• [WHAT THE TASK REQUIRES] Using the listing below, retype exactly the lines starting at the one with "-- ===== Notes" and ending at the one with "-- stated objective: alternative", and include both.

• [THE DATA]
*** Block opens ***

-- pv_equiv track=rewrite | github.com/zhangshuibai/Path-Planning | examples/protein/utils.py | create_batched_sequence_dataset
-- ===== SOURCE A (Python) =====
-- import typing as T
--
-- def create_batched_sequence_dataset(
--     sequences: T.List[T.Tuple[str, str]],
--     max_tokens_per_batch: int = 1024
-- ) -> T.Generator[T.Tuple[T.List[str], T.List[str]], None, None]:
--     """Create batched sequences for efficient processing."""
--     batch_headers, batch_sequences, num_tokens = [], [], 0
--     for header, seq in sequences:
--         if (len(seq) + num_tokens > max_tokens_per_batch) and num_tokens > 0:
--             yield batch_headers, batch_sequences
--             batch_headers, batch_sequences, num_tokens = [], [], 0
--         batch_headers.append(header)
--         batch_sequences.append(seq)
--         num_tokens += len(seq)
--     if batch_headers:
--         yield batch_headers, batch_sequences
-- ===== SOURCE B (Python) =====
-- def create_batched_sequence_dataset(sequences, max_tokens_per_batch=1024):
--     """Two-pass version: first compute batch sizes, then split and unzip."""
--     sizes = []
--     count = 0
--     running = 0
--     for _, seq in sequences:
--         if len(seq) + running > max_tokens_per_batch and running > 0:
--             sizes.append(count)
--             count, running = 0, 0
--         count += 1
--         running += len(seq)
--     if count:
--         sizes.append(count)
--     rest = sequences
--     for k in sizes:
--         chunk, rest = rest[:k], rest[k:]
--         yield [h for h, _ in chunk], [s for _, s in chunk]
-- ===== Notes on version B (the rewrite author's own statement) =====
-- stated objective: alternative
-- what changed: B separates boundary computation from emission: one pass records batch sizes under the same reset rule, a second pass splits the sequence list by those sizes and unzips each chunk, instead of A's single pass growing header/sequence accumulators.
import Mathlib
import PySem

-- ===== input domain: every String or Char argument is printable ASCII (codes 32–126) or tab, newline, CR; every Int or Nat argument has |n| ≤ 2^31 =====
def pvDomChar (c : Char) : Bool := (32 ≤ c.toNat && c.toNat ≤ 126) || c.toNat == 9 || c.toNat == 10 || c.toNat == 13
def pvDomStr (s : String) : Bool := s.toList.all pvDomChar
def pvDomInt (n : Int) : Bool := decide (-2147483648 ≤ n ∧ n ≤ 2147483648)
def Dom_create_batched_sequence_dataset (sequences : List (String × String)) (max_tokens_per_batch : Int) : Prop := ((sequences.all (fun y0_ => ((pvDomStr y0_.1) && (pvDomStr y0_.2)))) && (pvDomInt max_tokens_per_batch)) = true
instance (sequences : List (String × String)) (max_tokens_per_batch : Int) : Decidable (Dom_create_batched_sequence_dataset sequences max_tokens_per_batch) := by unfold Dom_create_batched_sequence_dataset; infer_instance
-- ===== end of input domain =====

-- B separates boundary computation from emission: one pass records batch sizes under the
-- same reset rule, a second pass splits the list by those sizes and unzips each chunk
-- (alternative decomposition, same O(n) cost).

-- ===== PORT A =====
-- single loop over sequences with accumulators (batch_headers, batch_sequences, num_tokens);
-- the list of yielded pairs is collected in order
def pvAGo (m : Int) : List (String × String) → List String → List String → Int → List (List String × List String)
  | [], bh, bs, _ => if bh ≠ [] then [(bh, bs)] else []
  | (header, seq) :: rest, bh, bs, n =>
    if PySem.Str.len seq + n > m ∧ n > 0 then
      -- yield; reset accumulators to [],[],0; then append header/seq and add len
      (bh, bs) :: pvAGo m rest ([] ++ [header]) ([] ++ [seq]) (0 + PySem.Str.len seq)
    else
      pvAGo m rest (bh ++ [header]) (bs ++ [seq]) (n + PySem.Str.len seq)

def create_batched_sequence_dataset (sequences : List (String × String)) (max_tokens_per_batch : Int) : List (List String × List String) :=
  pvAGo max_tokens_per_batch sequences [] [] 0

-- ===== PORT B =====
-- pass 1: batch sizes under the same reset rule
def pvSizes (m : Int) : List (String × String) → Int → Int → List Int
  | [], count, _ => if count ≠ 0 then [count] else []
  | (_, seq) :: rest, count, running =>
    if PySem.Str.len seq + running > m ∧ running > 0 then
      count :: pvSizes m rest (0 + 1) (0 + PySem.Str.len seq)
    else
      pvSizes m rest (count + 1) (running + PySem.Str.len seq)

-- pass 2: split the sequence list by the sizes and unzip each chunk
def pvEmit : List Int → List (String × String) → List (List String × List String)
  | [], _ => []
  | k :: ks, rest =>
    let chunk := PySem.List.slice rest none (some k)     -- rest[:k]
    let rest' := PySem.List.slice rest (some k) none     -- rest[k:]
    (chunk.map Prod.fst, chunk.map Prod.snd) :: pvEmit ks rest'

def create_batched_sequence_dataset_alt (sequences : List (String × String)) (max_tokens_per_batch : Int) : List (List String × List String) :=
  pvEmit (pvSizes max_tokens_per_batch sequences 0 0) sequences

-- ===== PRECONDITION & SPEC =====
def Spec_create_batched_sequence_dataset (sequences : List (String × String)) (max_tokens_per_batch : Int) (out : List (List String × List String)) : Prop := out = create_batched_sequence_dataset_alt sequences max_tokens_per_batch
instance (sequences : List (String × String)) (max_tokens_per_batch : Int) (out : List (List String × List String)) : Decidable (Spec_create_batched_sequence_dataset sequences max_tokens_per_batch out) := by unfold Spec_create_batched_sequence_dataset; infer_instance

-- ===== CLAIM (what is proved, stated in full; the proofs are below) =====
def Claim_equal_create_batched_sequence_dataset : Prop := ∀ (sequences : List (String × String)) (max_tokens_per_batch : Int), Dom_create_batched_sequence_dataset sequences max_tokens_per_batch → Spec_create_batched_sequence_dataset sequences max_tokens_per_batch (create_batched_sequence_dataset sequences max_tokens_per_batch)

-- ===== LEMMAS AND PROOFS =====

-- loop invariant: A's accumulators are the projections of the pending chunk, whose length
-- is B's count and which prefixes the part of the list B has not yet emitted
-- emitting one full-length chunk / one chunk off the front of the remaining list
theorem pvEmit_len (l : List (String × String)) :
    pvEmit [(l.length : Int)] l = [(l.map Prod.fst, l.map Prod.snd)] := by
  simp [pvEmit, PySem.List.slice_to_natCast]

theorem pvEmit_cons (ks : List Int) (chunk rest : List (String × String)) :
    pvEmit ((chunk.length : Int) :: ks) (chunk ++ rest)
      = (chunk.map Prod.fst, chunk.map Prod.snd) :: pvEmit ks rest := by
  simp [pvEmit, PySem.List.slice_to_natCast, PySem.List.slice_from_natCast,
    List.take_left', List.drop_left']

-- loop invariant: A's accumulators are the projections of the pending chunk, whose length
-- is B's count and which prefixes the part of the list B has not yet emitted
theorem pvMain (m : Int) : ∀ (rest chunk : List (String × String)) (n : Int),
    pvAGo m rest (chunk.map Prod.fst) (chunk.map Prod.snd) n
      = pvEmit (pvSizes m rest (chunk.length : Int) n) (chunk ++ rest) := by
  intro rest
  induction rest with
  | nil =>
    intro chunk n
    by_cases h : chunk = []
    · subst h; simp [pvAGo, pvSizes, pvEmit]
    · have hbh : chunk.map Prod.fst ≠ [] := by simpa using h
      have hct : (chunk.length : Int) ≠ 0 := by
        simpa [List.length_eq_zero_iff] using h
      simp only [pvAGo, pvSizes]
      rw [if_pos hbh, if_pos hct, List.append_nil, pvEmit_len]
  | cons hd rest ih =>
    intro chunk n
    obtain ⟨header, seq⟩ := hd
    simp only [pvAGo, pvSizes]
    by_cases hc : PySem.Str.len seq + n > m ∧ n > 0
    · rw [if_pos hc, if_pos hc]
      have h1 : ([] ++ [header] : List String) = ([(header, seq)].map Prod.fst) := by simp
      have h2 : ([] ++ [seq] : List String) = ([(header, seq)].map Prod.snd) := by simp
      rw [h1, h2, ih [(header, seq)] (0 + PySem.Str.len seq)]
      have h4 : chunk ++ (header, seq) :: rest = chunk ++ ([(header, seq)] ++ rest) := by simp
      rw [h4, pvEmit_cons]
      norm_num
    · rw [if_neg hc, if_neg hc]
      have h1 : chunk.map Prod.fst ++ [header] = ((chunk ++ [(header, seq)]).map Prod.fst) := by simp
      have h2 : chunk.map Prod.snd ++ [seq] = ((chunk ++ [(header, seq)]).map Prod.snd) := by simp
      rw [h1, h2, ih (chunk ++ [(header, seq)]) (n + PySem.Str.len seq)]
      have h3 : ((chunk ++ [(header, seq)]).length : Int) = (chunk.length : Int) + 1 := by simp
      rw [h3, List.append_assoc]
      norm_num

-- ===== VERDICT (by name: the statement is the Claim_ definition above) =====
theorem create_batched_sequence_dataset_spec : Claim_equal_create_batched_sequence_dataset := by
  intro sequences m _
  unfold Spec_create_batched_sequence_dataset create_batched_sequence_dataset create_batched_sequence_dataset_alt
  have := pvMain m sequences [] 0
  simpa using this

*** Block closes ***

• [RESPONSE]
-- ===== Notes on version B (the rewrite author's own statement) =====
-- stated objective: alternative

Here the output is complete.